ABOUT THIS EXERCISE —
Could you copy every line in the listing below that has the word "have"?

(RECORDS FOR THE TASK Opens)

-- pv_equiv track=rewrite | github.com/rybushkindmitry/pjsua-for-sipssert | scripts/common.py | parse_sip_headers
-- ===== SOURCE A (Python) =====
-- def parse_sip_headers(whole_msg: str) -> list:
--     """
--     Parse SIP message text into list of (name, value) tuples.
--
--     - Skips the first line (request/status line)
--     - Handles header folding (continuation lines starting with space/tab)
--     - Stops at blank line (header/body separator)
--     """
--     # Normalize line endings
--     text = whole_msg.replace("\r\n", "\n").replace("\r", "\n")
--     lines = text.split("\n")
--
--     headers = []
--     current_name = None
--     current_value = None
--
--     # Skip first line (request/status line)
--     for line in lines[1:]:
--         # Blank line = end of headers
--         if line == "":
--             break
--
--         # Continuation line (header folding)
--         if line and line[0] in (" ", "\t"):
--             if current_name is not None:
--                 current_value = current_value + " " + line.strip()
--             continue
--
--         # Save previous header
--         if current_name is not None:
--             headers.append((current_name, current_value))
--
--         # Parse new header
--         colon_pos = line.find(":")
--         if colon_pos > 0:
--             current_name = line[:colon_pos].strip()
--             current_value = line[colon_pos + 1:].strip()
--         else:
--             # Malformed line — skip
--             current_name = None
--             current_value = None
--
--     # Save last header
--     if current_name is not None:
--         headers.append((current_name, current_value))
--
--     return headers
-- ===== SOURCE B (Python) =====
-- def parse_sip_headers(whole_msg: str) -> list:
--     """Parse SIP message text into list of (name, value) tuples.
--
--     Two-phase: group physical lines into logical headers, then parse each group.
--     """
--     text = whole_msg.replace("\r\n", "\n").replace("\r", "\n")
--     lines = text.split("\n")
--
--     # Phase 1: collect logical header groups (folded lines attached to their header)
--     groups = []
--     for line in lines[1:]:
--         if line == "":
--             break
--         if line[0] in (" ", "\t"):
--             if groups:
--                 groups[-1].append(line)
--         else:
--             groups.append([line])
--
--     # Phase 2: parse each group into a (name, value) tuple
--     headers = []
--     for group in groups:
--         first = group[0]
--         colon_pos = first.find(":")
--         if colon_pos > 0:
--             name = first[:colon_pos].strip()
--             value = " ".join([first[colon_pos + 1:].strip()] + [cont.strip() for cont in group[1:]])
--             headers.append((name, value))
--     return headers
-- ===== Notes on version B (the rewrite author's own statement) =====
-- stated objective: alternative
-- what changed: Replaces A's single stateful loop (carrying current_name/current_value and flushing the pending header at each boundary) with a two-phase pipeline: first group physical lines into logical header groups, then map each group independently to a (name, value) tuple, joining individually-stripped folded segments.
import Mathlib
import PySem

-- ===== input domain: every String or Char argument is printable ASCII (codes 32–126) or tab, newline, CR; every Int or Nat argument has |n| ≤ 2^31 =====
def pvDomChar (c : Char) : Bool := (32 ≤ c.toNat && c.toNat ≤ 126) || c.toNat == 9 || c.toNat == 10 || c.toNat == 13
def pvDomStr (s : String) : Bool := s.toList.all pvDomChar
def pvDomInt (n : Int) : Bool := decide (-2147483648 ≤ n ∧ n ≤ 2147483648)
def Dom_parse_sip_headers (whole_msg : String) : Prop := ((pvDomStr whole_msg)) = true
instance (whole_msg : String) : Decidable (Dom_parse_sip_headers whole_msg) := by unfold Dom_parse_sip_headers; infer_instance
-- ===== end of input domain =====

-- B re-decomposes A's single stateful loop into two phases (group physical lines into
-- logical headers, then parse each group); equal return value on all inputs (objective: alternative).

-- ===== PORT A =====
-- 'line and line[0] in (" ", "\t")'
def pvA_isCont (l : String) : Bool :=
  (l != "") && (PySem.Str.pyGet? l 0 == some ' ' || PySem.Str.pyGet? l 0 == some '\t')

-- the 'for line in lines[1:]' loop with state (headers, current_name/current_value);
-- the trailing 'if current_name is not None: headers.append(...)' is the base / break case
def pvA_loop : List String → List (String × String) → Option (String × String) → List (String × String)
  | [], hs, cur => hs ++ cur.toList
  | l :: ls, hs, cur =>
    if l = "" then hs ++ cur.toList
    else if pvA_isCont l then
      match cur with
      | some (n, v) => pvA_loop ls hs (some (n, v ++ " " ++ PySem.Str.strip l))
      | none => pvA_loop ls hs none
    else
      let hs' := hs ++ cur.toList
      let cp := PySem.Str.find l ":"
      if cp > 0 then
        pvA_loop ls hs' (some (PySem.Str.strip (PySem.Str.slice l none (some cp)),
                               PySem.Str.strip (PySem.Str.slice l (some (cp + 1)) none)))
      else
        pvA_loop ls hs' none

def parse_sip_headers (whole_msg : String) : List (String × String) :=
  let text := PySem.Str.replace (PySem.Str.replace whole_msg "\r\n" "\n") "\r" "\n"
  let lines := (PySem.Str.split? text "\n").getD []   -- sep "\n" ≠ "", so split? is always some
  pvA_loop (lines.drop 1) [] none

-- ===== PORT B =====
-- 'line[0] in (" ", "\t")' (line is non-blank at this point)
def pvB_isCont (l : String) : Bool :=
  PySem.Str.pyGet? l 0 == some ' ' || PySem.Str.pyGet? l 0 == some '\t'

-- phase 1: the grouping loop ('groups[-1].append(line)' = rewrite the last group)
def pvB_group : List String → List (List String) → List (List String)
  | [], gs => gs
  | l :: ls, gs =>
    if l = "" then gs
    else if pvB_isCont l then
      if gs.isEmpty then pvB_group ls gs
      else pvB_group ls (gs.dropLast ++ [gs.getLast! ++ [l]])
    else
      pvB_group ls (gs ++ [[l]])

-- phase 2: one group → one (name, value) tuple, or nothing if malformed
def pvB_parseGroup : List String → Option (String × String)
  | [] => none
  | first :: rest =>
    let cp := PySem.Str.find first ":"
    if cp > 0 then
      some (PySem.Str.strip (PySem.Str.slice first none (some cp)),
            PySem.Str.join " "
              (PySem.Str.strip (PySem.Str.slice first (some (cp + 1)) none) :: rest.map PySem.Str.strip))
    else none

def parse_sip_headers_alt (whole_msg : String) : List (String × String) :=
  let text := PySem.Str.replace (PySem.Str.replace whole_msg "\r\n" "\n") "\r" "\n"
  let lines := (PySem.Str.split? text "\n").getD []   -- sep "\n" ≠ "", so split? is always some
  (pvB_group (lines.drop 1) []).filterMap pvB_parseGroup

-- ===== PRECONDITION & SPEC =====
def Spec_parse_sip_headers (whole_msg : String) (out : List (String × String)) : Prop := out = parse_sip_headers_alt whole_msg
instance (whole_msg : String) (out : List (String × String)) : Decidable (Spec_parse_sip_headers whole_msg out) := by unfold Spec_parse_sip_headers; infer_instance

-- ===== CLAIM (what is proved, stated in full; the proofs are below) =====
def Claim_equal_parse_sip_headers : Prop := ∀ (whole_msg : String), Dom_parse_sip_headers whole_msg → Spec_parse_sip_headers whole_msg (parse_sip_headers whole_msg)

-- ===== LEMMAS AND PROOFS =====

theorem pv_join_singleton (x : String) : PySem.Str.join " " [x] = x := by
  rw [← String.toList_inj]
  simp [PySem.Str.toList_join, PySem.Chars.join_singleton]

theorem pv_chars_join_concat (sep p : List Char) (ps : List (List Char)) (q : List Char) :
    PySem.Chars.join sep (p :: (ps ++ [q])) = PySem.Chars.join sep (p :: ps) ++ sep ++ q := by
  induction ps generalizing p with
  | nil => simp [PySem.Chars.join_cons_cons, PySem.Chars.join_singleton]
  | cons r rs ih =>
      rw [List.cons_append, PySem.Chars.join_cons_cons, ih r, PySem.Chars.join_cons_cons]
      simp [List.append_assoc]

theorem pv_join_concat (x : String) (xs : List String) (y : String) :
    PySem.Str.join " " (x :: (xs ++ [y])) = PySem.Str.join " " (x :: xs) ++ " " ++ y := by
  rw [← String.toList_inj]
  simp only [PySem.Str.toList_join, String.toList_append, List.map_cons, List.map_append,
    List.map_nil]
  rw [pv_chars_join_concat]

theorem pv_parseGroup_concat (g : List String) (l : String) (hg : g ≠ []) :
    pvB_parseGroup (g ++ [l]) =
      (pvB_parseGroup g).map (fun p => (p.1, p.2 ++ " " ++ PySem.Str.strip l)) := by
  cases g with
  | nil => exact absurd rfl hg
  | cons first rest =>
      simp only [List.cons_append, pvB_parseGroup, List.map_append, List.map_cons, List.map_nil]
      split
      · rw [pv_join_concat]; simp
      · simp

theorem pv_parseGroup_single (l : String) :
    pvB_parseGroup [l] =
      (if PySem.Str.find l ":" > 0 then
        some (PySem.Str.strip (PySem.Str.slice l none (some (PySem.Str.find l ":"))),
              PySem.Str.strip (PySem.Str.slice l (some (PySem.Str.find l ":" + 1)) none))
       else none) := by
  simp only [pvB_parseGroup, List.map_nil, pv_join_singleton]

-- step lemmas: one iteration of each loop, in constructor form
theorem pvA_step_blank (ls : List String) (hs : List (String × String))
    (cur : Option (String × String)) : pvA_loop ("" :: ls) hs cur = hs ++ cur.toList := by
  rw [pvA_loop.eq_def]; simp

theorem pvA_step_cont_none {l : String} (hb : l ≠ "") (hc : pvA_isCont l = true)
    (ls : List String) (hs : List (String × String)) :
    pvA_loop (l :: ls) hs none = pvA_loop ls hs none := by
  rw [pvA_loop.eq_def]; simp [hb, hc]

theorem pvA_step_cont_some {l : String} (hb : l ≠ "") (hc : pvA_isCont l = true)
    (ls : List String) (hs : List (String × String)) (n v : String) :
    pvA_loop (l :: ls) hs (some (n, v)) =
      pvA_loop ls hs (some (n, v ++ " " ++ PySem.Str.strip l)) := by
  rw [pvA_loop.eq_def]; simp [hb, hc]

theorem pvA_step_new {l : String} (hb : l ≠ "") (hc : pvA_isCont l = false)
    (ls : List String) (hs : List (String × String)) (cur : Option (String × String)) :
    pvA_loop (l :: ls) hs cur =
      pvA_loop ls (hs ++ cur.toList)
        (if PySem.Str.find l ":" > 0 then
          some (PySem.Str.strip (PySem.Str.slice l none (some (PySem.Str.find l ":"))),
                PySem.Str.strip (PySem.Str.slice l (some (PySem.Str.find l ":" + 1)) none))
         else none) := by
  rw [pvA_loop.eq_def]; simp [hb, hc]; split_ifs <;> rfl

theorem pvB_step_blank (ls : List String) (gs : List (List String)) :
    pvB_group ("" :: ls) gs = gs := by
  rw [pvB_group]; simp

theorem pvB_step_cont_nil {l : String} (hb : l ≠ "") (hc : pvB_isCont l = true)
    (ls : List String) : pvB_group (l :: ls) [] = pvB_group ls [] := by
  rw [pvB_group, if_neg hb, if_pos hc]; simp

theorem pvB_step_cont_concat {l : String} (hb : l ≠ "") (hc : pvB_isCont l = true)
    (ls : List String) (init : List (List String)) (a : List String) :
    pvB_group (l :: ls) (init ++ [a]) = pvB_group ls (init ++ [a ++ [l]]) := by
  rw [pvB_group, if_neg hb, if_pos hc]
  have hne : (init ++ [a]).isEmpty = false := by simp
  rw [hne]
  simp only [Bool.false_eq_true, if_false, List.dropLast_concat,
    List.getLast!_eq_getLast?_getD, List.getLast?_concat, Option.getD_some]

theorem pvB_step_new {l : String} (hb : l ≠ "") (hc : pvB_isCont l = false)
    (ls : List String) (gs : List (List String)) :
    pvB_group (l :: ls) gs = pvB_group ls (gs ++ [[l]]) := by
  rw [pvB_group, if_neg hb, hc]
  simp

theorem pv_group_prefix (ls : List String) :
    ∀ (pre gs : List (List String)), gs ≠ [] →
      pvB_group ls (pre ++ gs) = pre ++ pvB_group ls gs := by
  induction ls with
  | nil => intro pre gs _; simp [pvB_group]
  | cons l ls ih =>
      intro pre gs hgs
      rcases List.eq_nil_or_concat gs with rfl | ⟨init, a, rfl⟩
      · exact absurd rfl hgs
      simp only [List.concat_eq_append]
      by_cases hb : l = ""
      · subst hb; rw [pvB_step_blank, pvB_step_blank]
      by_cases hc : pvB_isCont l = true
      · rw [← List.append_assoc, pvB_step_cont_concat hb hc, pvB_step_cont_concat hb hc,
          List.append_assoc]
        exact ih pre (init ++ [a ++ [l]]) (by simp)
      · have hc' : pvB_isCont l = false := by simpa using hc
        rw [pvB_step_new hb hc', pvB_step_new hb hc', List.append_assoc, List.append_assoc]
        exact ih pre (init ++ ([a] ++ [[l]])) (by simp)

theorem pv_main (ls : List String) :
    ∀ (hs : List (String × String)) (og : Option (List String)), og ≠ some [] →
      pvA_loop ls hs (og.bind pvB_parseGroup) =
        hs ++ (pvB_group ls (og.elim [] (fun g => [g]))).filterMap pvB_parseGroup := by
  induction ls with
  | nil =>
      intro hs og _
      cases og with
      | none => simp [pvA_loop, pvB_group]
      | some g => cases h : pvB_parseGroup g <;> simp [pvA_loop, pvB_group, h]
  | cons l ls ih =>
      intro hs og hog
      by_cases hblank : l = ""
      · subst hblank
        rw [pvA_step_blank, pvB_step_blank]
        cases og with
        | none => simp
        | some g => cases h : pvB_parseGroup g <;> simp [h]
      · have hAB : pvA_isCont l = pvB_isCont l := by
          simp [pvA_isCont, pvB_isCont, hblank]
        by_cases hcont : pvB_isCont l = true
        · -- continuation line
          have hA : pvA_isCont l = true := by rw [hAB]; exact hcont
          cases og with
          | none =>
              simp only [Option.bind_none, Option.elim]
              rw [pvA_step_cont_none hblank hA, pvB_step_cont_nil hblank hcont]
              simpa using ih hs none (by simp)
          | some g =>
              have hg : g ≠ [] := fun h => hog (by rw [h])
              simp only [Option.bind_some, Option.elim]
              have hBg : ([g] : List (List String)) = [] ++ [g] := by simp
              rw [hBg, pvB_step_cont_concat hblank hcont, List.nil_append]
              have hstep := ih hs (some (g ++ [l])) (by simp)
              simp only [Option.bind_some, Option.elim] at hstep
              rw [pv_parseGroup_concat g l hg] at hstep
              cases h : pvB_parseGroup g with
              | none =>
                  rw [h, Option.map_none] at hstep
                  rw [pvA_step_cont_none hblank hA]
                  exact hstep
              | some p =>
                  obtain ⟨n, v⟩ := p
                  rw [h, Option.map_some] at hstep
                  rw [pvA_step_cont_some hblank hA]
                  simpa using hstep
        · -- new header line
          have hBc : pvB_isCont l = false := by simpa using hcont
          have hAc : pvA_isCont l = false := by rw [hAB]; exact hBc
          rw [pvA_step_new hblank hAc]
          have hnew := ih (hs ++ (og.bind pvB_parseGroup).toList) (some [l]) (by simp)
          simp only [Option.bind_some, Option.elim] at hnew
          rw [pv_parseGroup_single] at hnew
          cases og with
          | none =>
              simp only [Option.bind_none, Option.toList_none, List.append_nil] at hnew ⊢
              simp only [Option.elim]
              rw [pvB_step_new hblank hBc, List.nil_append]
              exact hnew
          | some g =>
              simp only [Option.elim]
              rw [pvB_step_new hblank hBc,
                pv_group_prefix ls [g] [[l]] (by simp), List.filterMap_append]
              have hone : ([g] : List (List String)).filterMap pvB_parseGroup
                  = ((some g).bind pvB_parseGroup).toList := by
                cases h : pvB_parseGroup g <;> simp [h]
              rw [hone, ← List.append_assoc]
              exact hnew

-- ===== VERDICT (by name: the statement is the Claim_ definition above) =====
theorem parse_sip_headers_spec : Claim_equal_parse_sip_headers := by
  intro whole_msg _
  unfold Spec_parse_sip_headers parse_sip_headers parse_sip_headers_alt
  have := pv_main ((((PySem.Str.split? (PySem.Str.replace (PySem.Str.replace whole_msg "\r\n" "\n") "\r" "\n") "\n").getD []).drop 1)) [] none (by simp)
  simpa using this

(RECORDS FOR THE TASK Closes)

PROBLEM SOLUTION —
  have hne : (init ++ [a]).isEmpty = false := by simp
      · have hc' : pvB_isCont l = false := by simpa using hc
      · have hAB : pvA_isCont l = pvB_isCont l := by
          have hA : pvA_isCont l = true := by rw [hAB]; exact hcont
              have hg : g ≠ [] := fun h => hog (by rw [h])
              have hBg : ([g] : List (List String)) = [] ++ [g] := by simp
              have hstep := ih hs (some (g ++ [l])) (by simp)
          have hBc : pvB_isCont l = false := by simpa using hcont
          have hAc : pvA_isCont l = false := by rw [hAB]; exact hBc
          have hnew := ih (hs ++ (og.bind pvB_parseGroup).toList) (some [l]) (by simp)
              have hone : ([g] : List (List String)).filterMap pvB_parseGroup
  have := pv_main ((((PySem.Str.split? (PySem.Str.replace (PySem.Str.replace whole_msg "\r\n" "\n") "\r" "\n") "\n").getD []).drop 1)) [] none (by simp)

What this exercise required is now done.